Excerpts from a dataset:
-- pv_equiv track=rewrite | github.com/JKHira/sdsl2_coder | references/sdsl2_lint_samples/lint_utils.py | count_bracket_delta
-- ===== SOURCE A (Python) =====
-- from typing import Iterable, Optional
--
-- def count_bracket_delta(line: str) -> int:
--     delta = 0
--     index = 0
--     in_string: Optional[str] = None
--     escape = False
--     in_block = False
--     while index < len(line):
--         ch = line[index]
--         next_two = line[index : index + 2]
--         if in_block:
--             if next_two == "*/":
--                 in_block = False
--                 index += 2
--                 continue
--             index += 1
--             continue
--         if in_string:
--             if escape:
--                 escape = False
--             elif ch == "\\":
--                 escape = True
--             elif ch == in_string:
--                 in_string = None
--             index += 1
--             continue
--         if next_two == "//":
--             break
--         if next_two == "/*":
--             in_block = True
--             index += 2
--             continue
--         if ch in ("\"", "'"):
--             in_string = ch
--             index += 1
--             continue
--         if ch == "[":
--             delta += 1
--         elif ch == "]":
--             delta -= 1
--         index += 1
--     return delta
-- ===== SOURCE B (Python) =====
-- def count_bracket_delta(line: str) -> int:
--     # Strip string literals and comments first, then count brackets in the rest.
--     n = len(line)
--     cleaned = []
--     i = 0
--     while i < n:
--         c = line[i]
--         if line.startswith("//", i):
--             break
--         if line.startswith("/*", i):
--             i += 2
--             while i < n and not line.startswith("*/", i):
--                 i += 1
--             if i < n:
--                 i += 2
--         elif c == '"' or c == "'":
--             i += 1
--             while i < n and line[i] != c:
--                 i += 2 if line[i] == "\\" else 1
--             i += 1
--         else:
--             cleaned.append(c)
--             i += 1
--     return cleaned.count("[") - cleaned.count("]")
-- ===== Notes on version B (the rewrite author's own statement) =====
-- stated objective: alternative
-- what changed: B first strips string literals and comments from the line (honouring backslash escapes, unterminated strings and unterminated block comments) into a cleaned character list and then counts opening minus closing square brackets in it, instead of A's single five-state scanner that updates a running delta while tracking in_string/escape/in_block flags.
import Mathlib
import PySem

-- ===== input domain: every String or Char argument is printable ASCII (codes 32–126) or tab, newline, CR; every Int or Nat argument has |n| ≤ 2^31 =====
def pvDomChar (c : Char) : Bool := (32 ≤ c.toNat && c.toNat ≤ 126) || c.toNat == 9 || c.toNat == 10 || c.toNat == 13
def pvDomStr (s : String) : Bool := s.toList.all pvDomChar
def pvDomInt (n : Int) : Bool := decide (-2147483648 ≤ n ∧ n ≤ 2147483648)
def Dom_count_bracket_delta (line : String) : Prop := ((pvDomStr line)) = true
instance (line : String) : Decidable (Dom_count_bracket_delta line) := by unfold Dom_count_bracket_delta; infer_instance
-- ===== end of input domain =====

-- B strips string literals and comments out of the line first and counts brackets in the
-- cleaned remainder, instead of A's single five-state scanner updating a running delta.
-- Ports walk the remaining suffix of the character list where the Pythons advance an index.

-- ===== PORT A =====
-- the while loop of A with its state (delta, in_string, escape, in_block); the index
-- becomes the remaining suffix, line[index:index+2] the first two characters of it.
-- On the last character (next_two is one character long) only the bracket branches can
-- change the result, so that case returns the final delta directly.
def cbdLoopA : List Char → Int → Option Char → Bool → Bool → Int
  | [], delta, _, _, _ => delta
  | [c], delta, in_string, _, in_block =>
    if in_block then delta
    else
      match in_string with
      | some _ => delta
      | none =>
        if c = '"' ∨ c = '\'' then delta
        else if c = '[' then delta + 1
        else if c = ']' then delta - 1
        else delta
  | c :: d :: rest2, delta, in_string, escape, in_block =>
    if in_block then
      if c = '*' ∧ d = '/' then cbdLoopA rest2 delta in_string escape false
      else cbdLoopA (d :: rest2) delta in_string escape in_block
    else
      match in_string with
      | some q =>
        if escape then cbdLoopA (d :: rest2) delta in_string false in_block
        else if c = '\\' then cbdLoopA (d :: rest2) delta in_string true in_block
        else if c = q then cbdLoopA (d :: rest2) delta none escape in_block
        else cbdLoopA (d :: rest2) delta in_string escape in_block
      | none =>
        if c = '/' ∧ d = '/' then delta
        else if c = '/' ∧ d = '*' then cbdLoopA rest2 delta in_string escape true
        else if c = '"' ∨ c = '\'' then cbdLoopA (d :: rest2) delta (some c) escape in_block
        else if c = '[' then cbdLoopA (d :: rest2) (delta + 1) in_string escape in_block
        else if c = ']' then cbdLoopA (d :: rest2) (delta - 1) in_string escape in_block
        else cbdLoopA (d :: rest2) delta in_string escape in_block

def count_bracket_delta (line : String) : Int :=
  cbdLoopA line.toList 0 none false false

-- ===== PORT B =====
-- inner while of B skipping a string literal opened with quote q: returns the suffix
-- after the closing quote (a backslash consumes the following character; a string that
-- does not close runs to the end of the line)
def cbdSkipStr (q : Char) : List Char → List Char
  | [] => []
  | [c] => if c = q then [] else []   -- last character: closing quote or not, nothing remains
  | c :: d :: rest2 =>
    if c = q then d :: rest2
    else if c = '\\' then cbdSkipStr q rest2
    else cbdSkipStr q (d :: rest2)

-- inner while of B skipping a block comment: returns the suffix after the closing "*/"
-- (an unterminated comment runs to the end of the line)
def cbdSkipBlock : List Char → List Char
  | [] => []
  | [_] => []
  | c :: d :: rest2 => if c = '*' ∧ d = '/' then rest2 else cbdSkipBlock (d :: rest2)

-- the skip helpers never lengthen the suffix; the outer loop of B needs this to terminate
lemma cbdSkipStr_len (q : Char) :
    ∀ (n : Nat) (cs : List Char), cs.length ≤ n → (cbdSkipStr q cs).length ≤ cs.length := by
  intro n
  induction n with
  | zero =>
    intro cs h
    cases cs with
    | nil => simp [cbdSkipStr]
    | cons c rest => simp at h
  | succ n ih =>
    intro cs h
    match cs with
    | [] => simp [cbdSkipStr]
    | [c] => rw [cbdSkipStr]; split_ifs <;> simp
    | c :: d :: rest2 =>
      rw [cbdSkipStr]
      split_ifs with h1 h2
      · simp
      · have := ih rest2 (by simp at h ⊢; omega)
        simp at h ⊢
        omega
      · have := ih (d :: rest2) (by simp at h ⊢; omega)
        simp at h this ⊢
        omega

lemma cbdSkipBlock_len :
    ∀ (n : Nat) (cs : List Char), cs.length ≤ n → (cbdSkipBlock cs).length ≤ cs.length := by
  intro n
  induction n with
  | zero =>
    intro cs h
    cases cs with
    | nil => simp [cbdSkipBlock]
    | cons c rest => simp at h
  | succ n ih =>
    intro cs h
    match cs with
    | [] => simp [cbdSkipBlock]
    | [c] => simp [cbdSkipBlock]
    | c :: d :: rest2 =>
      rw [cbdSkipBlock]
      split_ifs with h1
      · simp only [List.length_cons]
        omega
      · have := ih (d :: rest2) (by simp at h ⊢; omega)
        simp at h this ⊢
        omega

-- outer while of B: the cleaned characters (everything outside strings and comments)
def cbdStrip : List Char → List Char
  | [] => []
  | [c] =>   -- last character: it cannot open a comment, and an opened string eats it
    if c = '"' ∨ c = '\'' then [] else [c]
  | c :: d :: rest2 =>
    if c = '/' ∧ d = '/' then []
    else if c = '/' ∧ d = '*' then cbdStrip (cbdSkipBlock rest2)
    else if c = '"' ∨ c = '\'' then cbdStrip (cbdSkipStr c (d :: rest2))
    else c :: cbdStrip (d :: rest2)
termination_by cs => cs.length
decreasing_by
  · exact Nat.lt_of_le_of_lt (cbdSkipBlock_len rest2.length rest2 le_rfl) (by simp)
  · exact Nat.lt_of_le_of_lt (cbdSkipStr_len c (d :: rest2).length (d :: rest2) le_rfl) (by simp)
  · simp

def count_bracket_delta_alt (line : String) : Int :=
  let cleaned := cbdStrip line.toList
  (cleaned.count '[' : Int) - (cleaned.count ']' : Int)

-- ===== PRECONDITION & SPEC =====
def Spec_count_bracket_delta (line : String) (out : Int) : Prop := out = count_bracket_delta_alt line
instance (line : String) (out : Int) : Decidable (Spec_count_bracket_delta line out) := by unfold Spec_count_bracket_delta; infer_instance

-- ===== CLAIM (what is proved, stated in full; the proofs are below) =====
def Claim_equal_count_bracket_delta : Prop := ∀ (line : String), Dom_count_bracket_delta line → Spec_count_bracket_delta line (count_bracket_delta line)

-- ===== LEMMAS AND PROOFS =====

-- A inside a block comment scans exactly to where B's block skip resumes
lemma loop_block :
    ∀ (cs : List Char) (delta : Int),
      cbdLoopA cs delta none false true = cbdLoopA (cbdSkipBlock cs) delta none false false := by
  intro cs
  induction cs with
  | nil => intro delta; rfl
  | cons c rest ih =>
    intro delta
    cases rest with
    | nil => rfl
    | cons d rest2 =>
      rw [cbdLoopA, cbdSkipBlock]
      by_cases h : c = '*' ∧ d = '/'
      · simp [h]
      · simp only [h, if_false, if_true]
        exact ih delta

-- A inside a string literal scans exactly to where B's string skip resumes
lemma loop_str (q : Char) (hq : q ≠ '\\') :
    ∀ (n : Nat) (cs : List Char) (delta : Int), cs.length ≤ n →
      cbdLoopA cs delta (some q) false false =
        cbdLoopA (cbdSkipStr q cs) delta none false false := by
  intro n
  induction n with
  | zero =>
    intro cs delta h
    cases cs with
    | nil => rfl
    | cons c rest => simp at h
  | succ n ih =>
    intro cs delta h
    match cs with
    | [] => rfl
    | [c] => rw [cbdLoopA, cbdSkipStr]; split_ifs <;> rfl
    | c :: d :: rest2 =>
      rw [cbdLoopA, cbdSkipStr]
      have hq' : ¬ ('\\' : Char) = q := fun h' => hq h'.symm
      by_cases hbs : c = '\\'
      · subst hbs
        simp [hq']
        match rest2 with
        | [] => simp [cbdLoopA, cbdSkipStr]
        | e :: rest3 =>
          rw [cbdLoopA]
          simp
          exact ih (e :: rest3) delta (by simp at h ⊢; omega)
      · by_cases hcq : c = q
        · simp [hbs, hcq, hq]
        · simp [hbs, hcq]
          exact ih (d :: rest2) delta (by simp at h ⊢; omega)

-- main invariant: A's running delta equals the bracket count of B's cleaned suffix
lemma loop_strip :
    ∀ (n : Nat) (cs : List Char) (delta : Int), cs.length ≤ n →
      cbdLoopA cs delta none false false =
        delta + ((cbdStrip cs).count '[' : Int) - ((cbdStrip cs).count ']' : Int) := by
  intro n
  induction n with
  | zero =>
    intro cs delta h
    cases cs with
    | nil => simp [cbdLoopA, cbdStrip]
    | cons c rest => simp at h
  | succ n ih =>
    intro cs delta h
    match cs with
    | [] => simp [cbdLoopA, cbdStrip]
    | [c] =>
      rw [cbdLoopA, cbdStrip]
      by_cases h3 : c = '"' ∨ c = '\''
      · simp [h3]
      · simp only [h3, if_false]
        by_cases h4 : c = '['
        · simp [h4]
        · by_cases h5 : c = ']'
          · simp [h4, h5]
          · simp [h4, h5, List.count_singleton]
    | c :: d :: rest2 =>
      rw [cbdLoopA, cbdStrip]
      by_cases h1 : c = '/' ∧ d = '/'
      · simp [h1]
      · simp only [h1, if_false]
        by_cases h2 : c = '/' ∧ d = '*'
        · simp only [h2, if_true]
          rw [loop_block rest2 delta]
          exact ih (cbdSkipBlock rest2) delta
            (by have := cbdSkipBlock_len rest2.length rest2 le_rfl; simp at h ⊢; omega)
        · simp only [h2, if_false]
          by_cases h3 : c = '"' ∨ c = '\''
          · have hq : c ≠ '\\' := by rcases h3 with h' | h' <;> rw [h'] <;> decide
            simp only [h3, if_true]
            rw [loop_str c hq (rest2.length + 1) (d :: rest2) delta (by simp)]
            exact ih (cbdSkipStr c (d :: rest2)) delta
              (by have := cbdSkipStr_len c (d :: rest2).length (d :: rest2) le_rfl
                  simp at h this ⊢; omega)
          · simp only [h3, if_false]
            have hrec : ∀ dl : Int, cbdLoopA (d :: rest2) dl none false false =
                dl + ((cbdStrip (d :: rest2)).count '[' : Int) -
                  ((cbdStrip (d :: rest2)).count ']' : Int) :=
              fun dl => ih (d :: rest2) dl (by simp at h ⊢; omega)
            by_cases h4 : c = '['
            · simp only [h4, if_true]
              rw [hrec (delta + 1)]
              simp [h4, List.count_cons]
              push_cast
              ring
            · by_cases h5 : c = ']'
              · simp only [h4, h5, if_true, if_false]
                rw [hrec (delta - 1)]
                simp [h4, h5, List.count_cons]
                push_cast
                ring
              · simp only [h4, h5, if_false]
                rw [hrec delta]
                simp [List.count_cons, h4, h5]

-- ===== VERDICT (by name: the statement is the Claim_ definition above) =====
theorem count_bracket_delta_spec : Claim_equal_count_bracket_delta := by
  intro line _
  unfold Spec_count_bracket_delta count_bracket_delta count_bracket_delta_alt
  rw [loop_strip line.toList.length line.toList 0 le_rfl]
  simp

==

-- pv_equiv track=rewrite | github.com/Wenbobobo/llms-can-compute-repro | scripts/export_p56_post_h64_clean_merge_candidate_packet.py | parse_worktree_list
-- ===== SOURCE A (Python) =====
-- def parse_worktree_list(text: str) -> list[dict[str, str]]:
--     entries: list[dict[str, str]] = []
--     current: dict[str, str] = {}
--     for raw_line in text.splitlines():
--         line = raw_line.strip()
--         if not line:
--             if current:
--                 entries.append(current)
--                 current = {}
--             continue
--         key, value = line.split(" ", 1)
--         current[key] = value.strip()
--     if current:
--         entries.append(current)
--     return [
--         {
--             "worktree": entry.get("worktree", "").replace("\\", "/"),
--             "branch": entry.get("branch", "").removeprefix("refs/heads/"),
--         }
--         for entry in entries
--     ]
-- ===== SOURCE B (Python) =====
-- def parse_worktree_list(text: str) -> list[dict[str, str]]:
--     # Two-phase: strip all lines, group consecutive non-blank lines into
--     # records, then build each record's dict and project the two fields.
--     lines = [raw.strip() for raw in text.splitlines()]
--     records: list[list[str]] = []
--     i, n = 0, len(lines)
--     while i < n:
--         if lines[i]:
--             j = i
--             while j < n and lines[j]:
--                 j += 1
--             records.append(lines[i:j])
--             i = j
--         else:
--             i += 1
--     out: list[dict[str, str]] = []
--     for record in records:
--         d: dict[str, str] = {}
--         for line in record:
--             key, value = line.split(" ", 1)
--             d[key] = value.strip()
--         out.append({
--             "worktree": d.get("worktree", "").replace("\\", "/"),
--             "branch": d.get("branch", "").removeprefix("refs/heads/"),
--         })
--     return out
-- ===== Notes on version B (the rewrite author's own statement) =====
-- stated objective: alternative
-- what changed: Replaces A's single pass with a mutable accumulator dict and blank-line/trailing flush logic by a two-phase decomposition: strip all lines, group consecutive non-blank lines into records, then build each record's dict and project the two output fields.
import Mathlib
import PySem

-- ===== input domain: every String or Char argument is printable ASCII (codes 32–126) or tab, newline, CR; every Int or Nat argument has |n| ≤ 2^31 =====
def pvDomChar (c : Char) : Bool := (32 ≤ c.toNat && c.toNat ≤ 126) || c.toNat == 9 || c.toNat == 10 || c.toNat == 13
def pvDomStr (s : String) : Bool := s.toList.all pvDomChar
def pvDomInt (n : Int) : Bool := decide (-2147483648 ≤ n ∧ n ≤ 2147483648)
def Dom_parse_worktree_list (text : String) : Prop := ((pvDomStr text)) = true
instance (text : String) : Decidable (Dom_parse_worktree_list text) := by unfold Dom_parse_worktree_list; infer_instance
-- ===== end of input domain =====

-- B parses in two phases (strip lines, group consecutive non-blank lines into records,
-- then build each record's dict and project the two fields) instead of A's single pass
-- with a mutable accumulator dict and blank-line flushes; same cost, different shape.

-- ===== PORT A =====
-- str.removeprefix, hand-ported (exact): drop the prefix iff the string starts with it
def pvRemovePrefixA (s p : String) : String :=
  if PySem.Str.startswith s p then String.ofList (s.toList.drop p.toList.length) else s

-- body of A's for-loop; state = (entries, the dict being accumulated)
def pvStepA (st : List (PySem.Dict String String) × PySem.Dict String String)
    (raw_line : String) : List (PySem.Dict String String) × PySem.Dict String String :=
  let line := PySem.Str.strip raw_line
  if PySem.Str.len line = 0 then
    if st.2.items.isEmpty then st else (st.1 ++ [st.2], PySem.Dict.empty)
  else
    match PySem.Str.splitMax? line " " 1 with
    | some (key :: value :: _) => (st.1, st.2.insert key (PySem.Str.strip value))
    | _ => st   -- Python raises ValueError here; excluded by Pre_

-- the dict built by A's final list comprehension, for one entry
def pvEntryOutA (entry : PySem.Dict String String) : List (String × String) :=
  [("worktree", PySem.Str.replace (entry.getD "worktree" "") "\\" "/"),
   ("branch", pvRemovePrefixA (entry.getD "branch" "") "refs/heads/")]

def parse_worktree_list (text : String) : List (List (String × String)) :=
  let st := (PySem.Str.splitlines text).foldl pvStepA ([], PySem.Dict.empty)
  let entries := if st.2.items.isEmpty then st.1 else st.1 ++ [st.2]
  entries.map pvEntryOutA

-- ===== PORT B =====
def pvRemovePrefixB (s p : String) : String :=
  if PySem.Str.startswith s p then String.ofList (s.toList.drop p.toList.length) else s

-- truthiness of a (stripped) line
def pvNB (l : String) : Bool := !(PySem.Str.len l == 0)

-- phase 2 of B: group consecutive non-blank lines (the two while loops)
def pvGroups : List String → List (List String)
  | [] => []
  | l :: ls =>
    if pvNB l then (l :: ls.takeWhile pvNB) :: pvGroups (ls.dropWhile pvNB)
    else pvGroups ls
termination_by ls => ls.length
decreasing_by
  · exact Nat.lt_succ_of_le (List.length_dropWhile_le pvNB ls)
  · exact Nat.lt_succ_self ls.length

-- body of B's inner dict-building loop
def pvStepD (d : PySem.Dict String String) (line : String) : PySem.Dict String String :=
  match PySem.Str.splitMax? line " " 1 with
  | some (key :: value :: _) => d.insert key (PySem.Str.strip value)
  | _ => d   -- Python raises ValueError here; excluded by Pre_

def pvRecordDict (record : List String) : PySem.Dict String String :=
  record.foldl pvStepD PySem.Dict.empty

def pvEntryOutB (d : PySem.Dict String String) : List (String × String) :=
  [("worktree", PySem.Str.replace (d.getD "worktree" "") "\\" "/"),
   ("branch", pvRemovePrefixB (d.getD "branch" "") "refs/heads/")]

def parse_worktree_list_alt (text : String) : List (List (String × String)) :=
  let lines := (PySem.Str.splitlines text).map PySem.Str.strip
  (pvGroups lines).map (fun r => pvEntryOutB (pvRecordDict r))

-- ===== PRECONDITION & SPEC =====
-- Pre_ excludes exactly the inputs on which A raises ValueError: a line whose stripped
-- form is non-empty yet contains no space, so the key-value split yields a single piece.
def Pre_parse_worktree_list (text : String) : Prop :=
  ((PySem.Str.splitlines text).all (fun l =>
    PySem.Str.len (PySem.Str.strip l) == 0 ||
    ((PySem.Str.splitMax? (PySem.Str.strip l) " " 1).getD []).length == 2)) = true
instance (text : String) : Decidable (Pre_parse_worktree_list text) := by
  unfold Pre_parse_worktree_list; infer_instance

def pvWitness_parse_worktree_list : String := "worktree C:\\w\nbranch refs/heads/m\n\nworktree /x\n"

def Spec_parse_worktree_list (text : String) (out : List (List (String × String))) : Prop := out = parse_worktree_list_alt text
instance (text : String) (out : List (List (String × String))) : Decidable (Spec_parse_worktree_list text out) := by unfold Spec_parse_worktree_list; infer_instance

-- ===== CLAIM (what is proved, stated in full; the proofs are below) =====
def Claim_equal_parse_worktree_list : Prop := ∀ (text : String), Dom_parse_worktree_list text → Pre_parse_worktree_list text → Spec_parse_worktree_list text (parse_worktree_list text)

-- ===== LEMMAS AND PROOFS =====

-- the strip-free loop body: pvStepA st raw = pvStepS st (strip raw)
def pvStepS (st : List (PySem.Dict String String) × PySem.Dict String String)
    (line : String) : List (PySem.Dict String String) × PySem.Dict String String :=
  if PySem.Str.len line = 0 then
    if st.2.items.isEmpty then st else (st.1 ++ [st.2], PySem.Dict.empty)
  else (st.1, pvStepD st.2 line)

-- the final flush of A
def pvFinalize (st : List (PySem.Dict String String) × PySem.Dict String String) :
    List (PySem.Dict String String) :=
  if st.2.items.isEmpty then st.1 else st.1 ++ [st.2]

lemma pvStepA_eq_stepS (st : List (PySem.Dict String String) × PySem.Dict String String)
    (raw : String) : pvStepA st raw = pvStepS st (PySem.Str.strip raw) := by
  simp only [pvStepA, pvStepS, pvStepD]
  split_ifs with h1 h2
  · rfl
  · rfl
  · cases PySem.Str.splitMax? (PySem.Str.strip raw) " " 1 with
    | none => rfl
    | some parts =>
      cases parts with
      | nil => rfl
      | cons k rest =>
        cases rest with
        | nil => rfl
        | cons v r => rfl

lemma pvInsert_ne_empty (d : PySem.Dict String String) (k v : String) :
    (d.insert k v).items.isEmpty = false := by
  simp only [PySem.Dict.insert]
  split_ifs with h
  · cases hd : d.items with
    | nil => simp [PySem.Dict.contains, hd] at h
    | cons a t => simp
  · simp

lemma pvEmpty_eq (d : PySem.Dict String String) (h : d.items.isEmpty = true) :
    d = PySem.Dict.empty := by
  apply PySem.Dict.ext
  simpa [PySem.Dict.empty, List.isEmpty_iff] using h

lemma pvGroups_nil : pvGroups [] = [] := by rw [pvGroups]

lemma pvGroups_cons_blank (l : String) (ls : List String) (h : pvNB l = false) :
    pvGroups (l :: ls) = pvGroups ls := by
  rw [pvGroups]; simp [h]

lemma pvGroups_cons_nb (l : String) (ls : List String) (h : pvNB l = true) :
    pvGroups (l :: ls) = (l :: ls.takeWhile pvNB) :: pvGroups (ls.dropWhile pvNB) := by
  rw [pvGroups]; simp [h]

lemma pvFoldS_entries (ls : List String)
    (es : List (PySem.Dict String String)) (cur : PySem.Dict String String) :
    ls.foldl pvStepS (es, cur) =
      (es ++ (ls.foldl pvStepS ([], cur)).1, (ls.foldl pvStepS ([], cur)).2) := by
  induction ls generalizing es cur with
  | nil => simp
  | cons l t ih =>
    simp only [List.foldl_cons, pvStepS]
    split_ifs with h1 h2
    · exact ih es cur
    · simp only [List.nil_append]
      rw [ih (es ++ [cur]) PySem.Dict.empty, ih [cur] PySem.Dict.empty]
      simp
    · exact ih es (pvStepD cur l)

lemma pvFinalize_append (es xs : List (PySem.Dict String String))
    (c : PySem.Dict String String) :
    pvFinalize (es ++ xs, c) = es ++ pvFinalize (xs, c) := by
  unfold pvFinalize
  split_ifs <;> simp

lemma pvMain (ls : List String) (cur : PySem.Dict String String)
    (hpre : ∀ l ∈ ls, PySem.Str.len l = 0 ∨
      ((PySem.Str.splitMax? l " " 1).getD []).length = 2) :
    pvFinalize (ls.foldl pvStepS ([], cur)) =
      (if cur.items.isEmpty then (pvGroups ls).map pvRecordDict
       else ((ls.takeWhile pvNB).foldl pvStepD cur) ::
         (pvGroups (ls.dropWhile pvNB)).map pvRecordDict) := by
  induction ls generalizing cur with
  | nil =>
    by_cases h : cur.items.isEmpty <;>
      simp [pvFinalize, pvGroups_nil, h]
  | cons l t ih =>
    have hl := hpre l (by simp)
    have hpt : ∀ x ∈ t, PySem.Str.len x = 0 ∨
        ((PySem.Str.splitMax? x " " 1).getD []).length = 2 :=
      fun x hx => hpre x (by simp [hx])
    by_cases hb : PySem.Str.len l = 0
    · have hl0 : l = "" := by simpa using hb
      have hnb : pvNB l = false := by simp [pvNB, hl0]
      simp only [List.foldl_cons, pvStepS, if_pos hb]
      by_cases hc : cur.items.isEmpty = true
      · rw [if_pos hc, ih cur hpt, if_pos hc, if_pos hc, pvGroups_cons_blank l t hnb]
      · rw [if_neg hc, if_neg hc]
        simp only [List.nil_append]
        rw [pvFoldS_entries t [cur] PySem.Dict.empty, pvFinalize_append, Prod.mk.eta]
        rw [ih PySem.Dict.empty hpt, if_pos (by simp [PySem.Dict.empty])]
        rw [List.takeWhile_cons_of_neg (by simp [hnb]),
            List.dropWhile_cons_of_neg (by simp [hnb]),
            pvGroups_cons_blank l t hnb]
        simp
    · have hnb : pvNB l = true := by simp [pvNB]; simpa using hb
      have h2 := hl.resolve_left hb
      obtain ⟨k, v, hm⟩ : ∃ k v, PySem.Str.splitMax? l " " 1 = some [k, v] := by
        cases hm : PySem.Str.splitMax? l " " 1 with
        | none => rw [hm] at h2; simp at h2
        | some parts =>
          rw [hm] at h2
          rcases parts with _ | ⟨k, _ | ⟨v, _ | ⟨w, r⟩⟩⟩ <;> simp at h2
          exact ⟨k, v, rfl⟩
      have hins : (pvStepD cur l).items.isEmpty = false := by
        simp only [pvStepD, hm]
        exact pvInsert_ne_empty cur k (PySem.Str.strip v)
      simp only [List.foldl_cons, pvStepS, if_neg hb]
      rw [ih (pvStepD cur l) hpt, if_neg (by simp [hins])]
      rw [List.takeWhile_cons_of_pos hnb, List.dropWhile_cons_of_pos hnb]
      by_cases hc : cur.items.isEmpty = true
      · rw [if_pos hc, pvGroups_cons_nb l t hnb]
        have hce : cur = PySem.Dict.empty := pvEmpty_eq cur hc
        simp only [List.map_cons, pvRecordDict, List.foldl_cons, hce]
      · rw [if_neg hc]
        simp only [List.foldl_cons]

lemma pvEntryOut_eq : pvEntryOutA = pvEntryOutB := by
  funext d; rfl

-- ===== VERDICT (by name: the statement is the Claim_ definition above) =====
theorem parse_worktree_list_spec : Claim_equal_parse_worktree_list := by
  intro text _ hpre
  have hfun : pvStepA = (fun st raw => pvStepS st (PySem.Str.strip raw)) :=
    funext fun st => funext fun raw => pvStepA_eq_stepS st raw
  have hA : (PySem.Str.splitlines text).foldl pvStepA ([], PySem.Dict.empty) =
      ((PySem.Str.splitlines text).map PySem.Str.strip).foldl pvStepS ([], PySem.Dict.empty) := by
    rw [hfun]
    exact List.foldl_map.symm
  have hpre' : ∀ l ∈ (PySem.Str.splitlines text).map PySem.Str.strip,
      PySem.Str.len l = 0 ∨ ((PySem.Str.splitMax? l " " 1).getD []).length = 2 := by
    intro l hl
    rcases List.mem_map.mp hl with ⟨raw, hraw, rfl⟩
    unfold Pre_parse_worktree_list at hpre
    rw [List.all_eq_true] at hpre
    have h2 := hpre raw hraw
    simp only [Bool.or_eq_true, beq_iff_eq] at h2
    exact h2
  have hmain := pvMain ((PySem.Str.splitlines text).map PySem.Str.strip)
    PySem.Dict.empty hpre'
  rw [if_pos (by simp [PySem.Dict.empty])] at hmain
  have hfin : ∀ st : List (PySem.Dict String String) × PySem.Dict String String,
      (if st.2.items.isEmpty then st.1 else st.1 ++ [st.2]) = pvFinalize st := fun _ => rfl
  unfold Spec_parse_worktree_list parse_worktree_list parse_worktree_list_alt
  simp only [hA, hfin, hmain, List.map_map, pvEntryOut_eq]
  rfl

■ **TASK ITEM**: Report each line of the entries where the word "opened" occurs.

■ **TASK ANSWER**:
-- inner while of B skipping a string literal opened with quote q: returns the suffix
  | [c] =>   -- last character: it cannot open a comment, and an opened string eats it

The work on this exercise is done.